▶ [What you will do]: In the lines below, look for "isPrefixOf". Copy each line where it appears.

▶ [Provided information]:
"""

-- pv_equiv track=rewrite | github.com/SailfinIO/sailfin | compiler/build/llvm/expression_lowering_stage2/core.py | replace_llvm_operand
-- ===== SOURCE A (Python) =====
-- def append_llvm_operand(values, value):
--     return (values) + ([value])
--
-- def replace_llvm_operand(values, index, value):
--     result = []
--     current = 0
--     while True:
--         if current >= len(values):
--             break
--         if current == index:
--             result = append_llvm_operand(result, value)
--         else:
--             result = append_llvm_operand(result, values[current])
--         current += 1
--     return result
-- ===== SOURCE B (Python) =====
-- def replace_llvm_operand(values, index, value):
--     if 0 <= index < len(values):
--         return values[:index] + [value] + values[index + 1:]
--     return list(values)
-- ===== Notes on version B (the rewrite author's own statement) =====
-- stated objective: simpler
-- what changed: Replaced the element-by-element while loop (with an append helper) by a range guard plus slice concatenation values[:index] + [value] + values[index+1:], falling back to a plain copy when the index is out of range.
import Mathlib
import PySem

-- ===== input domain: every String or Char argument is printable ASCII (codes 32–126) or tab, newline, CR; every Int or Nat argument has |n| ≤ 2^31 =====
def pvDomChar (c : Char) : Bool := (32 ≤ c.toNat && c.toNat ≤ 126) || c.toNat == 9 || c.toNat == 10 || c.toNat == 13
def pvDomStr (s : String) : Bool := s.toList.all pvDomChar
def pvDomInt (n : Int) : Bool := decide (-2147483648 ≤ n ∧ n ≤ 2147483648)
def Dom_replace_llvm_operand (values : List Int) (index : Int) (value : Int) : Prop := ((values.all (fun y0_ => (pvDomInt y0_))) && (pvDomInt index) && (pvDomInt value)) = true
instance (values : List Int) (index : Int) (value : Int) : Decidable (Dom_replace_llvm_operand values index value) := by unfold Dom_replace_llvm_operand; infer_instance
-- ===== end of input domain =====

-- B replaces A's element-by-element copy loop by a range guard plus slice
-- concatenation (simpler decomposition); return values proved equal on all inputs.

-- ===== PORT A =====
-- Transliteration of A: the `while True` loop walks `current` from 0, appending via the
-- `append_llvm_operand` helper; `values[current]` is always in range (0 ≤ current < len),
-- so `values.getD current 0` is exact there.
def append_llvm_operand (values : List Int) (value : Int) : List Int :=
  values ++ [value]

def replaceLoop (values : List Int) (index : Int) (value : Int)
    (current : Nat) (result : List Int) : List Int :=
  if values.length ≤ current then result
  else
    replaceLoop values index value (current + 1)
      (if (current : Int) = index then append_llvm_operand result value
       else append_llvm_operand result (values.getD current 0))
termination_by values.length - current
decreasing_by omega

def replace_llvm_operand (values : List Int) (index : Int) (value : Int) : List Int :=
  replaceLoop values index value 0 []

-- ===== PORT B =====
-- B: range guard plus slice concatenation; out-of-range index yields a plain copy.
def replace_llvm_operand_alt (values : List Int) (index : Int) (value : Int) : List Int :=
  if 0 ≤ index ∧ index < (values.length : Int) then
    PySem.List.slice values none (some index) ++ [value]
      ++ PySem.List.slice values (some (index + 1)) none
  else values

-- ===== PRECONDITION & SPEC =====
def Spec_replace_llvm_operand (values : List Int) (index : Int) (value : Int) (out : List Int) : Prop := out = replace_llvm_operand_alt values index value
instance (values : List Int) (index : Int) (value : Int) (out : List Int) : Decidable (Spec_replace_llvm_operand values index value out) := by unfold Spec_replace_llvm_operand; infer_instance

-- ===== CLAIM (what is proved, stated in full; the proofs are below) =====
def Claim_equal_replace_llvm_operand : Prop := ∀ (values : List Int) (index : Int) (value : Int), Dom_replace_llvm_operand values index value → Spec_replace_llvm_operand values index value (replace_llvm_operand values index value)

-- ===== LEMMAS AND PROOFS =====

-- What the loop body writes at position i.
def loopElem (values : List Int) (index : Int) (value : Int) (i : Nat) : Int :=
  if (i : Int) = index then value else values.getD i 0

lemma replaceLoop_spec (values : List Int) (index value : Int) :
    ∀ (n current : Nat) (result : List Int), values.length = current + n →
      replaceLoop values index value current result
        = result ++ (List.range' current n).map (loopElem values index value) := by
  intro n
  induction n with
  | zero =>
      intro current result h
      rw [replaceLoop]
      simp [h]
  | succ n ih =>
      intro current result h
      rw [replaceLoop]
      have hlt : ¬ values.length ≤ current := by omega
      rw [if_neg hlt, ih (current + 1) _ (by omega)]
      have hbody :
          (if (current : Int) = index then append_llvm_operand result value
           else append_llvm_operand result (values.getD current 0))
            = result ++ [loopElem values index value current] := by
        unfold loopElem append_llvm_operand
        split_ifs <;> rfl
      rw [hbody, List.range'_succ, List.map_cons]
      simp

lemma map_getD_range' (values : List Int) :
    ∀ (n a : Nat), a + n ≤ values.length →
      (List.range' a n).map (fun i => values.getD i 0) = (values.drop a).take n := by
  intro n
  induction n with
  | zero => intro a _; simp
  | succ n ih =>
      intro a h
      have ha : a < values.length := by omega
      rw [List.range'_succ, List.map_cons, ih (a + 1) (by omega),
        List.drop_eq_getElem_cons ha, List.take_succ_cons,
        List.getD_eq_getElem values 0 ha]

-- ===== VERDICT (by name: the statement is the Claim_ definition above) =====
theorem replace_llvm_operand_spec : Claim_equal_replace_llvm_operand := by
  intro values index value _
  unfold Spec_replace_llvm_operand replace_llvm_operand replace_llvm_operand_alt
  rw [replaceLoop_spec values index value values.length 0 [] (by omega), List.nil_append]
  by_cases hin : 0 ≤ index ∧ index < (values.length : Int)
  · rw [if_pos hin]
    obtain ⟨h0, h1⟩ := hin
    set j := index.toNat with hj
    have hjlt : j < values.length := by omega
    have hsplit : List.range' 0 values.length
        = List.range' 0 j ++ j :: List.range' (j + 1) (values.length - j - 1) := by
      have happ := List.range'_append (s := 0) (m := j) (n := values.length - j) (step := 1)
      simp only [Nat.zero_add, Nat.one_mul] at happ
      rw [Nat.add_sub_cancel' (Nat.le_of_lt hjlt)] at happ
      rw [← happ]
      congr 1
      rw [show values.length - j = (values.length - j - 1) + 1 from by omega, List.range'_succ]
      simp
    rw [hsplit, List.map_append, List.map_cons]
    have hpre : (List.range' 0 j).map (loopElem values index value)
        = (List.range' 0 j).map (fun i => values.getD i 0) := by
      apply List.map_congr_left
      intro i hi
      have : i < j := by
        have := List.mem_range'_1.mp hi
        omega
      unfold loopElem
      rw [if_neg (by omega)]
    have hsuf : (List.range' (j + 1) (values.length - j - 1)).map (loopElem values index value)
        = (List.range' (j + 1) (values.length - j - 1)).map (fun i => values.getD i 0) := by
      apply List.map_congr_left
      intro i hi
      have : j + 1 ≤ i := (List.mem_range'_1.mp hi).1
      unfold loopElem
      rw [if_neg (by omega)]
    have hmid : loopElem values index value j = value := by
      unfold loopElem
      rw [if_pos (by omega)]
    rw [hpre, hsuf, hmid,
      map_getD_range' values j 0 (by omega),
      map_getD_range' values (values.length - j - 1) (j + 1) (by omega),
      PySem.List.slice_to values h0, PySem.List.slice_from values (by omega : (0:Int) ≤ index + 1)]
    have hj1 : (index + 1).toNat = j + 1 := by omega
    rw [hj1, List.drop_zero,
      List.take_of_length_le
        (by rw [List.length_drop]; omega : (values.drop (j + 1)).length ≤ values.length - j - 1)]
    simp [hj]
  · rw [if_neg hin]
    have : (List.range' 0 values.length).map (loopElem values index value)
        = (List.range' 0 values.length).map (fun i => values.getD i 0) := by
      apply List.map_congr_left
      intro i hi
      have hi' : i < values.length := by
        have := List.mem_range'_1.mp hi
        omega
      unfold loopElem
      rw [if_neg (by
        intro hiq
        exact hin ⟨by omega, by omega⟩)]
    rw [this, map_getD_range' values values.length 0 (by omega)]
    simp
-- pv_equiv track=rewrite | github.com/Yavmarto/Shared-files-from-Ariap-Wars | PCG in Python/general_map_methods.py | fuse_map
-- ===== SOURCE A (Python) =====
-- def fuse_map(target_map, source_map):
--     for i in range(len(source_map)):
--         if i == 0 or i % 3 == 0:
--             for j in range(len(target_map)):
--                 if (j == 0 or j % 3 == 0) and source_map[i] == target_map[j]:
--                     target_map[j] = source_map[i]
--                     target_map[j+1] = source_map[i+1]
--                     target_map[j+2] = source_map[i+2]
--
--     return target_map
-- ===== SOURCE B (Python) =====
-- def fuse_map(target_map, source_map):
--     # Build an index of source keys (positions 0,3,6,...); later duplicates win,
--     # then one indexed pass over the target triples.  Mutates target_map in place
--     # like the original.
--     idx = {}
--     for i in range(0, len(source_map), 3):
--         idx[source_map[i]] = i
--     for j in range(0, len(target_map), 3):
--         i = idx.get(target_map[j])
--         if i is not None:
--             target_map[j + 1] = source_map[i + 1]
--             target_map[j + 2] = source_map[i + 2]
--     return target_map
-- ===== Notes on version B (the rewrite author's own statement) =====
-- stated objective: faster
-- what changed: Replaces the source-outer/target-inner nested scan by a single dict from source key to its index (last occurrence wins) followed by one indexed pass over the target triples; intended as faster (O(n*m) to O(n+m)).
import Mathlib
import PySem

"""
"""

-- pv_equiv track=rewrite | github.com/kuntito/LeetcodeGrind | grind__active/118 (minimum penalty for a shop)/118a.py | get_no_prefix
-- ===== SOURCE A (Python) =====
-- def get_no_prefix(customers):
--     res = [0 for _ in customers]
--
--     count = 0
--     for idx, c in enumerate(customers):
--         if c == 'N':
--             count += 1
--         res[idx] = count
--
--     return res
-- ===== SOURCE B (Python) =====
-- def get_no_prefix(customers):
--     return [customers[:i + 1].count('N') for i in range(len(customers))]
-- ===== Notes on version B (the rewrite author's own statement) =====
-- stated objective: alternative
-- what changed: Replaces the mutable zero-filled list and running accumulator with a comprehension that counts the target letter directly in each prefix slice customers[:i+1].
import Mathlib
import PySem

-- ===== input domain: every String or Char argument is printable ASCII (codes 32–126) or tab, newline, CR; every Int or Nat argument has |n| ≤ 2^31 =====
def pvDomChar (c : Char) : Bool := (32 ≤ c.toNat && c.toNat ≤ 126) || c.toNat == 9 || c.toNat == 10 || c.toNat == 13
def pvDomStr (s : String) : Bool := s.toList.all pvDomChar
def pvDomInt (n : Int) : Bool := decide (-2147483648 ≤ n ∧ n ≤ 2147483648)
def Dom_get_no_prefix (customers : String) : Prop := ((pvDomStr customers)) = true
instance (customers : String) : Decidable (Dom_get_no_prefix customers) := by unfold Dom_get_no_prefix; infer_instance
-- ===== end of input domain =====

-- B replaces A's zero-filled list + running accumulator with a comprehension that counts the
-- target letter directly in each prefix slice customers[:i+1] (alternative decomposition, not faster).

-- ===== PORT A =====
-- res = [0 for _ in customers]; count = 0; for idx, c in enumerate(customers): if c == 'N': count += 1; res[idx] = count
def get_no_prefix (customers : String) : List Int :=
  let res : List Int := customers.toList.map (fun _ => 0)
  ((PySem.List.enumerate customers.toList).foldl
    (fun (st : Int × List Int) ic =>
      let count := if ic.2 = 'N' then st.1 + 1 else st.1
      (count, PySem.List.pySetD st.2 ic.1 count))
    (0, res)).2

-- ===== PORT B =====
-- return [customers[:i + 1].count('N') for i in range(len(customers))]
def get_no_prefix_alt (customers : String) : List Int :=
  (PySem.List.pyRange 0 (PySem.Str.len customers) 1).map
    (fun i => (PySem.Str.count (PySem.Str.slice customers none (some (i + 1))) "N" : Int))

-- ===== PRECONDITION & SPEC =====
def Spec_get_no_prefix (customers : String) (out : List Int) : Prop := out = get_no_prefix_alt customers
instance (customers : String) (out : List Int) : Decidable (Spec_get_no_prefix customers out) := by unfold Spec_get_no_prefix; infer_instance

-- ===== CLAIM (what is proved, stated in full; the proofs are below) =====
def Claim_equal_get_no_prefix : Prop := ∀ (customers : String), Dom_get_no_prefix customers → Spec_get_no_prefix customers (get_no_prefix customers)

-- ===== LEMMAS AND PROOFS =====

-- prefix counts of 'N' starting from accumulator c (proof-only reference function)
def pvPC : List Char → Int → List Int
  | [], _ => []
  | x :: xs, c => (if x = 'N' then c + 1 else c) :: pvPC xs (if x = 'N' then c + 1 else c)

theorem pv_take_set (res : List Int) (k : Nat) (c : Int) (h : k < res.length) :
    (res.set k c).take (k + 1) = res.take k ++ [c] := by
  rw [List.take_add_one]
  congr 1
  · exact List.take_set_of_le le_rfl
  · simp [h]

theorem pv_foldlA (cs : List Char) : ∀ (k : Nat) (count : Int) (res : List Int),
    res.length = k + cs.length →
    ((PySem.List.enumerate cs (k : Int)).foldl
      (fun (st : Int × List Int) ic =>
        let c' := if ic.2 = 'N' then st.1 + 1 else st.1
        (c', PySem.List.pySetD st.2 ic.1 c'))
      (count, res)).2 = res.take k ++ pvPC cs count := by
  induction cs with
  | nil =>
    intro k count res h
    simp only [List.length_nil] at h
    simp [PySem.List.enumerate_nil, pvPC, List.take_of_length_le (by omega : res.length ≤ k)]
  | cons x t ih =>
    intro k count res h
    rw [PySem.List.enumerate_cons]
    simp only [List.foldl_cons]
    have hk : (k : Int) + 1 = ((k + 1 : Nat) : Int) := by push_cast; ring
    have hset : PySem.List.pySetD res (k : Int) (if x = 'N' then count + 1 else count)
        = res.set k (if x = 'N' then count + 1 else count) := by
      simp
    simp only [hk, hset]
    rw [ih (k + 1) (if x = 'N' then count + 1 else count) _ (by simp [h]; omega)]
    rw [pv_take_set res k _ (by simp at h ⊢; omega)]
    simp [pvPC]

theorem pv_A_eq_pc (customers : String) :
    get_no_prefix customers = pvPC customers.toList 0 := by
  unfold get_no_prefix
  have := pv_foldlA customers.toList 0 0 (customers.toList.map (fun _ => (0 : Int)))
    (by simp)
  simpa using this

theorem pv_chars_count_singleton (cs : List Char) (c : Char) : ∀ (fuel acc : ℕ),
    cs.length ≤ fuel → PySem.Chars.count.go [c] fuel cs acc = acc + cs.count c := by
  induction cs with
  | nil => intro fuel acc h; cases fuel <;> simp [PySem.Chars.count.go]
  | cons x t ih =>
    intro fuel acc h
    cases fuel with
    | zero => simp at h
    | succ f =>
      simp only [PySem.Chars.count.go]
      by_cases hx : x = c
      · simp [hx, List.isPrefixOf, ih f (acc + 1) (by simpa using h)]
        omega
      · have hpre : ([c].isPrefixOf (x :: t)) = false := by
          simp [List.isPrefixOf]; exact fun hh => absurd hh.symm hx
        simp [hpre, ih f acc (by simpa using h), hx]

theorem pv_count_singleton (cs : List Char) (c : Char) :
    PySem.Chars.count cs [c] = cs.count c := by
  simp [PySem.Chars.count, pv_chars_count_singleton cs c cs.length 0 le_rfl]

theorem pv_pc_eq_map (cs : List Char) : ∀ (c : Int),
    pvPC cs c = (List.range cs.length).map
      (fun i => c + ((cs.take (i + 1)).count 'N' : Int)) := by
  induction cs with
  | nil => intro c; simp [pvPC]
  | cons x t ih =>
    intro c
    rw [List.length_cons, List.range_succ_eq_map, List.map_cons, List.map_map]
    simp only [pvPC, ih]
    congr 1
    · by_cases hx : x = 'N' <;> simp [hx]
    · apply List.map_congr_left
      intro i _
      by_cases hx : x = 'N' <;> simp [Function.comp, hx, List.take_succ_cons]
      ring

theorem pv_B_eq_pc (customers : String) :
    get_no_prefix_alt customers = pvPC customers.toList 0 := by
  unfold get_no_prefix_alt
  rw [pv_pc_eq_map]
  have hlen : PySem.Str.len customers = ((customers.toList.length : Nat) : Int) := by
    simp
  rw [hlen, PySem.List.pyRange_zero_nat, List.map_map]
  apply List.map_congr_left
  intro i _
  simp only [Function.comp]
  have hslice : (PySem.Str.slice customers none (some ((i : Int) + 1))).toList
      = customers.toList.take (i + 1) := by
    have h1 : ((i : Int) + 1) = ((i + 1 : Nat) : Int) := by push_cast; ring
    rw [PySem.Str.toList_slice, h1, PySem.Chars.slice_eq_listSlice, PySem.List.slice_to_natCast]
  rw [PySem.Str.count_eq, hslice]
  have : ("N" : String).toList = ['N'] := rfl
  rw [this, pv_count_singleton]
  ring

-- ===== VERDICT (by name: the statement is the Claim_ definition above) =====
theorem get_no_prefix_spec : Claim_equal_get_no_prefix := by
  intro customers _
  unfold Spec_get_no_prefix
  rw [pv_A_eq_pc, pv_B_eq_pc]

"""

▶ [Answer space]:
      · simp [hx, List.isPrefixOf, ih f (acc + 1) (by simpa using h)]
      · have hpre : ([c].isPrefixOf (x :: t)) = false := by
          simp [List.isPrefixOf]; exact fun hh => absurd hh.symm hx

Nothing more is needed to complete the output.